[Stored data entries]

Segment Open

-- pv_equiv track=rewrite | github.com/klterwelp/CPBS7712_day3 | src/alignment.py | prioritize_seeds_by_diagonal
-- ===== SOURCE A (Python) =====
-- def prioritize_seeds_by_diagonal(seeds):
--     """
--     Filter seeds to only those with the most common diagonal value.
--     Diagonal is defined by the difference between read position - contig position.
--     For example, if you compared "ATCG" to "ATCG", the top 2-mer seeds would be:
--     (0, 0), (1, 1), (2, 2), (3, 3) which all have a diagonal of 0.
--     Returns the filtered list of seeds with the most common diagonal.
--     """
--     # Create a dictionary to store the diagonals and their corresponding counts
--     diagonal_counts = {}
--     for seed in seeds:
--         q_pos, r_pos = seed
--         diagonal = r_pos - q_pos
--         if diagonal not in diagonal_counts:
--             diagonal_counts[diagonal] = 0
--         diagonal_counts[diagonal] += 1
--
--     # Find the diagonal with the most seeds
--     max_count = max(diagonal_counts.values())
--     if max_count == 1:
--         # this means that all diagonals are unique,
--         # which may mean that the seeds are one-off hits
--         return None
--     max_diagonal = max(diagonal_counts, key=diagonal_counts.get)
--
--     # Filter seeds to only those with the most common diagonal
--     filtered_seeds = [seed for seed in seeds if (seed[1] - seed[0]) == max_diagonal]
--
--     # return the first seed of the most common diagonal
--     return filtered_seeds[0]
-- ===== SOURCE B (Python) =====
-- def prioritize_seeds_by_diagonal(seeds):
--     # One pass: per diagonal keep (running count, first seed seen on it);
--     # then pick the earliest-inserted diagonal with the maximal count.
--     table = {}
--     for seed in seeds:
--         q_pos, r_pos = seed
--         diag = r_pos - q_pos
--         if diag in table:
--             count, first = table[diag]
--             table[diag] = (count + 1, first)
--         else:
--             table[diag] = (1, seed)
--     max_count = max(count for count, _ in table.values())
--     if max_count == 1:
--         return None
--     for count, first in table.values():
--         if count == max_count:
--             return first
-- ===== Notes on version B (the rewrite author's own statement) =====
-- stated objective: simpler
-- what changed: B builds a single dict mapping each diagonal to (running count, first seed seen on it) in one pass and then just scans the dict values for the first maximal count, eliminating A's max-by-lookup over the keys and A's second filtering pass over seeds.
-- outside the precondition, e.g. on prioritize_seeds_by_diagonal([]): A raises ValueError, B raises ValueError
import Mathlib
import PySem

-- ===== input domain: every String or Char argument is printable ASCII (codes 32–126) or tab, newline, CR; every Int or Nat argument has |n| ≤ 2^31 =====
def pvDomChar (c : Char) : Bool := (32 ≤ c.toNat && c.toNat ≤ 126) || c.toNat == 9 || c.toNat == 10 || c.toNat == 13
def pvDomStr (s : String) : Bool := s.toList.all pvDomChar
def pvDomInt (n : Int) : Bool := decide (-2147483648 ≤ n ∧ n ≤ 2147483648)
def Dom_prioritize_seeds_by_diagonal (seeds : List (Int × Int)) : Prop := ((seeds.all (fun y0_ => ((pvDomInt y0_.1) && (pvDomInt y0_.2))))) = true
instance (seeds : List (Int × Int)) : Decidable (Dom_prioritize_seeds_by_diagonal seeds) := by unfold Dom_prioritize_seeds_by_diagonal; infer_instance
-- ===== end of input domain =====

-- B builds one table mapping each diagonal to (running count, first seed on it) in a single pass,
-- replacing A's max-by-lookup over the keys and its second filtering scan of seeds; objective: simpler.

-- ===== PORT A =====
-- A-side helper: the body of A's counting loop (if diagonal not in dict: dict[diagonal] = 0; dict[diagonal] += 1)
def pvStepA (d : PySem.Dict Int Int) (seed : Int × Int) : PySem.Dict Int Int :=
  let diagonal := seed.2 - seed.1
  let d1 := if d.contains diagonal = false then d.insert diagonal 0 else d
  d1.modify diagonal 0 (· + 1)

def prioritize_seeds_by_diagonal (seeds : List (Int × Int)) : Option (Int × Int) :=
  let diagonal_counts := seeds.foldl pvStepA PySem.Dict.empty
  match PySem.List.max? diagonal_counts.values (fun v => v) with
  | none => none            -- max() of an empty dict raises ValueError: excluded by Pre_
  | some max_count =>
    if max_count == 1 then none
    else
      match PySem.List.max? diagonal_counts.keys (fun k => diagonal_counts.getD k 0) with
      | none => none        -- unreachable (the dict is nonempty here)
      | some max_diagonal =>
        let filtered_seeds := seeds.filter (fun seed => seed.2 - seed.1 == max_diagonal)
        PySem.List.pyGet? filtered_seeds 0   -- filtered_seeds[0] (none = IndexError, unreachable)

-- ===== PORT B =====
-- B-side helper: the body of B's single bookkeeping loop
def pvStepB (t : PySem.Dict Int (Int × (Int × Int))) (seed : Int × Int) : PySem.Dict Int (Int × (Int × Int)) :=
  let diag := seed.2 - seed.1
  match t.get? diag with
  | some (count, first) => t.insert diag (count + 1, first)
  | none => t.insert diag (1, seed)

Segment Closed

* **WHAT YOU WILL DO**: Find "instance (seeds : List" in the entries above and copy that whole line exactly, then each line after it through the line that contains "-- ===== PORT A".

* **PROBLEM SOLUTION**:
instance (seeds : List (Int × Int)) : Decidable (Dom_prioritize_seeds_by_diagonal seeds) := by unfold Dom_prioritize_seeds_by_diagonal; infer_instance
-- ===== end of input domain =====

-- B builds one table mapping each diagonal to (running count, first seed on it) in a single pass,
-- replacing A's max-by-lookup over the keys and its second filtering scan of seeds; objective: simpler.

-- ===== PORT A =====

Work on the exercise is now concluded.